ASSIGNED TASK - Report each line of the data that includes the word "only".

---*---

-- pv_equiv track=rewrite | github.com/OhadElgamil/zero-training-controlable-recommendation-Large-Language-Model | tools/eval_hit1_item.py | remove_padding
-- ===== SOURCE A (Python) =====
-- def remove_padding(seq_pairs, pad_id: int, pad_rating: int = 0):
--     x = list(seq_pairs)
--     for _ in range(10):
--         try:
--             x.remove((pad_id, pad_rating))
--         except ValueError:
--             break
--     return x
-- ===== SOURCE B (Python) =====
-- def remove_padding(seq_pairs, pad_id: int, pad_rating: int = 0):
--     pad = (pad_id, pad_rating)
--     res = []
--     dropped = 0
--     for e in list(seq_pairs):
--         if e == pad and dropped < 10:
--             dropped += 1
--         else:
--             res.append(e)
--     return res
-- ===== Notes on version B (the rewrite author's own statement) =====
-- stated objective: simpler
-- what changed: Replaced the up-to-10 repeated list.remove rescans with a single left-to-right pass that skips the first 10 pad pairs using a counter.
import Mathlib
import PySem

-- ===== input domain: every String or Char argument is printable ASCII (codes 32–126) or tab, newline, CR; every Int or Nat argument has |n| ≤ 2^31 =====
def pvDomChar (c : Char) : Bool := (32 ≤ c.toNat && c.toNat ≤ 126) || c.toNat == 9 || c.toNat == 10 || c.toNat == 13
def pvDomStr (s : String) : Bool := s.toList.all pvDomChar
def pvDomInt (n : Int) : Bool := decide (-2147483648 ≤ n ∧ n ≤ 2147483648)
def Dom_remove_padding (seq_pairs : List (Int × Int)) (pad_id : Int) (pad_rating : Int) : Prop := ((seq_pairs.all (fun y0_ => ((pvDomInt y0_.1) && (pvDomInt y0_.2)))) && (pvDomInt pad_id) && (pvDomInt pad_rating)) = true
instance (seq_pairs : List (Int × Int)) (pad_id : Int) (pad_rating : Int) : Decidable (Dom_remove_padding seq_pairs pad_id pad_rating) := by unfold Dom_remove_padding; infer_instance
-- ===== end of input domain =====

-- B replaces A's up-to-10 repeated list.remove rescans with one left-to-right pass and a drop counter (simpler).

-- ===== PORT A =====
-- the 'for _ in range(10)' loop: each iteration removes the first occurrence, break on ValueError (remove? = none)
def removePaddingLoop : Nat → List (Int × Int) → (Int × Int) → List (Int × Int)
  | 0, x, _ => x
  | n + 1, x, p =>
    match PySem.List.remove? x p with
    | some x' => removePaddingLoop n x' p
    | none => x

def remove_padding (seq_pairs : List (Int × Int)) (pad_id : Int) (pad_rating : Int) : List (Int × Int) :=
  removePaddingLoop 10 seq_pairs (pad_id, pad_rating)

-- ===== PORT B =====
-- Source B's single pass: state = (res, dropped); skip pad pairs while dropped < 10, else append
def remove_padding_alt (seq_pairs : List (Int × Int)) (pad_id : Int) (pad_rating : Int) : List (Int × Int) :=
  let pad : Int × Int := (pad_id, pad_rating)
  (seq_pairs.foldl
    (fun (st : List (Int × Int) × Nat) e =>
      if e = pad ∧ st.2 < 10 then (st.1, st.2 + 1) else (st.1 ++ [e], st.2))
    ([], 0)).1

-- ===== PRECONDITION & SPEC =====
def Spec_remove_padding (seq_pairs : List (Int × Int)) (pad_id : Int) (pad_rating : Int) (out : List (Int × Int)) : Prop := out = remove_padding_alt seq_pairs pad_id pad_rating
instance (seq_pairs : List (Int × Int)) (pad_id : Int) (pad_rating : Int) (out : List (Int × Int)) : Decidable (Spec_remove_padding seq_pairs pad_id pad_rating out) := by unfold Spec_remove_padding; infer_instance

-- ===== CLAIM (what is proved, stated in full; the proofs are below) =====
def Claim_equal_remove_padding : Prop := ∀ (seq_pairs : List (Int × Int)) (pad_id : Int) (pad_rating : Int), Dom_remove_padding seq_pairs pad_id pad_rating → Spec_remove_padding seq_pairs pad_id pad_rating (remove_padding seq_pairs pad_id pad_rating)

-- ===== LEMMAS AND PROOFS =====

-- reference function: drop the first n occurrences of p in one pass
def padSkip (p : Int × Int) : Nat → List (Int × Int) → List (Int × Int)
  | _, [] => []
  | n, e :: t => if e = p ∧ 0 < n then padSkip p (n - 1) t else e :: padSkip p n t

theorem padSkip_zero (p : Int × Int) (l : List (Int × Int)) : padSkip p 0 l = l := by
  induction l with
  | nil => rfl
  | cons e t ih => simp [padSkip, ih]

theorem padSkip_of_not_mem (p : Int × Int) (n : Nat) (l : List (Int × Int)) (h : p ∉ l) :
    padSkip p n l = l := by
  induction l with
  | nil => rfl
  | cons e t ih =>
    simp only [List.mem_cons, not_or] at h
    have he : ¬ (e = p ∧ 0 < n) := fun hc => h.1 hc.1.symm
    simp [padSkip, he, ih h.2]

theorem padSkip_remove (p : Int × Int) (n : Nat) (l l' : List (Int × Int))
    (h : PySem.List.remove? l p = some l') : padSkip p (n + 1) l = padSkip p n l' := by
  induction l generalizing l' with
  | nil => simp [PySem.List.remove?] at h
  | cons e t ih =>
    by_cases he : e = p
    · subst he
      rw [PySem.List.remove?_cons_self] at h
      cases h
      simp [padSkip]
    · rw [PySem.List.remove?_cons_of_ne t he] at h
      cases ht : PySem.List.remove? t p with
      | none => simp [ht] at h
      | some t' =>
        simp only [ht, Option.map_some] at h
        cases h
        simp [padSkip, he, ih t' ht]

theorem loop_eq_padSkip (p : Int × Int) (n : Nat) (l : List (Int × Int)) :
    removePaddingLoop n l p = padSkip p n l := by
  induction n generalizing l with
  | zero => simp [removePaddingLoop, padSkip_zero]
  | succ n ih =>
    cases h : PySem.List.remove? l p with
    | none =>
      rw [removePaddingLoop]
      simp only [h]
      exact (padSkip_of_not_mem p (n + 1) l ((PySem.List.remove?_eq_none_iff l p).mp h)).symm
    | some x' =>
      rw [removePaddingLoop]
      simp only [h]
      rw [ih x', padSkip_remove p n l x' h]

theorem foldl_eq_padSkip (p : Int × Int) (l : List (Int × Int)) :
    ∀ (acc : List (Int × Int)) (d : Nat), d ≤ 10 →
    (l.foldl
      (fun (st : List (Int × Int) × Nat) e =>
        if e = p ∧ st.2 < 10 then (st.1, st.2 + 1) else (st.1 ++ [e], st.2))
      (acc, d)).1 = acc ++ padSkip p (10 - d) l := by
  induction l with
  | nil => intro acc d _; simp [padSkip]
  | cons e t ih =>
    intro acc d hd
    by_cases hc : e = p ∧ d < 10
    · have h10 : 0 < 10 - d := by omega
      have hc2 : e = p ∧ 0 < 10 - d := ⟨hc.1, h10⟩
      have hstep : 10 - d - 1 = 10 - (d + 1) := by omega
      simp only [List.foldl_cons, if_pos hc, padSkip, if_pos hc2, hstep]
      exact ih acc (d + 1) (by omega)
    · have hc' : ¬ (e = p ∧ 0 < 10 - d) := by
        intro ⟨h1, h2⟩; exact hc ⟨h1, by omega⟩
      simp only [List.foldl_cons, if_neg hc, padSkip, if_neg hc']
      rw [ih (acc ++ [e]) d hd, List.append_assoc]
      rfl

-- ===== VERDICT (by name: the statement is the Claim_ definition above) =====
theorem remove_padding_spec : Claim_equal_remove_padding := by
  intro seq_pairs pad_id pad_rating _
  unfold Spec_remove_padding remove_padding remove_padding_alt
  rw [loop_eq_padSkip, foldl_eq_padSkip (pad_id, pad_rating) seq_pairs [] 0 (by omega)]
  rfl
-- range(m*1024), filtered by a block-invariant predicate, splits into 1024-blocks
set_option maxRecDepth 8192 in
theorem filter_range_blocks (q : Nat → Bool) (hq : ∀ j k, k < 1024 → q (1024 * j + k) = q k) :
    ∀ m : Nat, (List.range (m * 1024)).filter q
      = (List.range m).flatMap (fun j => ((List.range 1024).filter q).map (fun k => 1024 * j + k)) := by
  intro m
  induction m with
  | zero => simp
  | succ m ih =>
    conv_rhs => rw [show List.range (m+1) = List.range m ++ [m] from List.range_succ]
    rw [List.flatMap_append, ← ih,
      show (m + 1) * 1024 = m * 1024 + 1024 by ring, List.range_add, List.filter_append]
    congr 1
    simp only [List.flatMap_cons, List.flatMap_nil, List.append_nil]
    rw [List.filter_map]
    refine Eq.trans (congrArg _ (List.filter_congr ?_)) (List.map_congr_left ?_)
    · intro k hk
      simp only [Function.comp]
      rw [show m * 1024 + k = 1024 * m + k by ring, hq m k (List.mem_range.mp hk)]
    · intro k _
      ring
-- pv_equiv track=rewrite | github.com/ar90n/lab | contest/atcoder/abc076/C/main.py | solve
-- ===== SOURCE A (Python) =====
-- def solve(S, T):
--     res = []
--     for i in range(len(S) - len(T) + 1):
--         cc = S[:i] + T + S[i+len(T):]
--         q = set([s for s,c in zip(S, cc) if s != c])
--         if q == set(['?']) or q == set():
--             res.append(cc.replace('?', 'a'))
--
--     res.sort()
--     if 0 < len(res):
--         return res[0]
--
--     return 'UNRESTORABLE'
-- ===== SOURCE B (Python) =====
-- def solve(S, T):
--     n, m = len(S), len(T)
--     Tr = T.replace('?', 'a')
--     Q = [p for p, ch in enumerate(S) if ch == '?']
--     base = [ch if ch != '?' else 'a' for ch in S]
--     besti = None
--     bestkey = None
--     for i in range(n - m + 1):
--         if all(S[i + k] == '?' or S[i + k] == T[k] for k in range(m)):
--             key = ''.join(Tr[p - i] if i <= p < i + m else 'a' for p in Q)
--             if bestkey is None or key < bestkey:
--                 besti, bestkey = i, key
--     if besti is None:
--         return 'UNRESTORABLE'
--     for k in range(m):
--         base[besti + k] = Tr[k]
--     return ''.join(base)
-- ===== Notes on version B (the rewrite author's own statement) =====
-- stated objective: alternative
-- what changed: B selects the best placement by comparing only the characters that land on S's '?' positions (a short 'key' per valid offset, since all candidates agree everywhere else) and builds the output string once by patching T into the '?'->'a' base, instead of constructing every full candidate string, set-comparing the whole zip, and sorting all candidates.
import Mathlib
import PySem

---*---

REPLY TO THE EXERCISE -
    simp only [List.mem_cons, not_or] at h
        simp only [ht, Option.map_some] at h
      simp only [h]
      simp only [h]
      simp only [List.foldl_cons, if_pos hc, padSkip, if_pos hc2, hstep]
      simp only [List.foldl_cons, if_neg hc, padSkip, if_neg hc']
    simp only [List.flatMap_cons, List.flatMap_nil, List.append_nil]
      simp only [Function.comp]
-- what changed: B selects the best placement by comparing only the characters that land on S's '?' positions (a short 'key' per valid offset, since all candidates agree everywhere else) and builds the output string once by patching T into the '?'->'a' base, instead of constructing every full candidate string, set-comparing the whole zip, and sorting all candidates.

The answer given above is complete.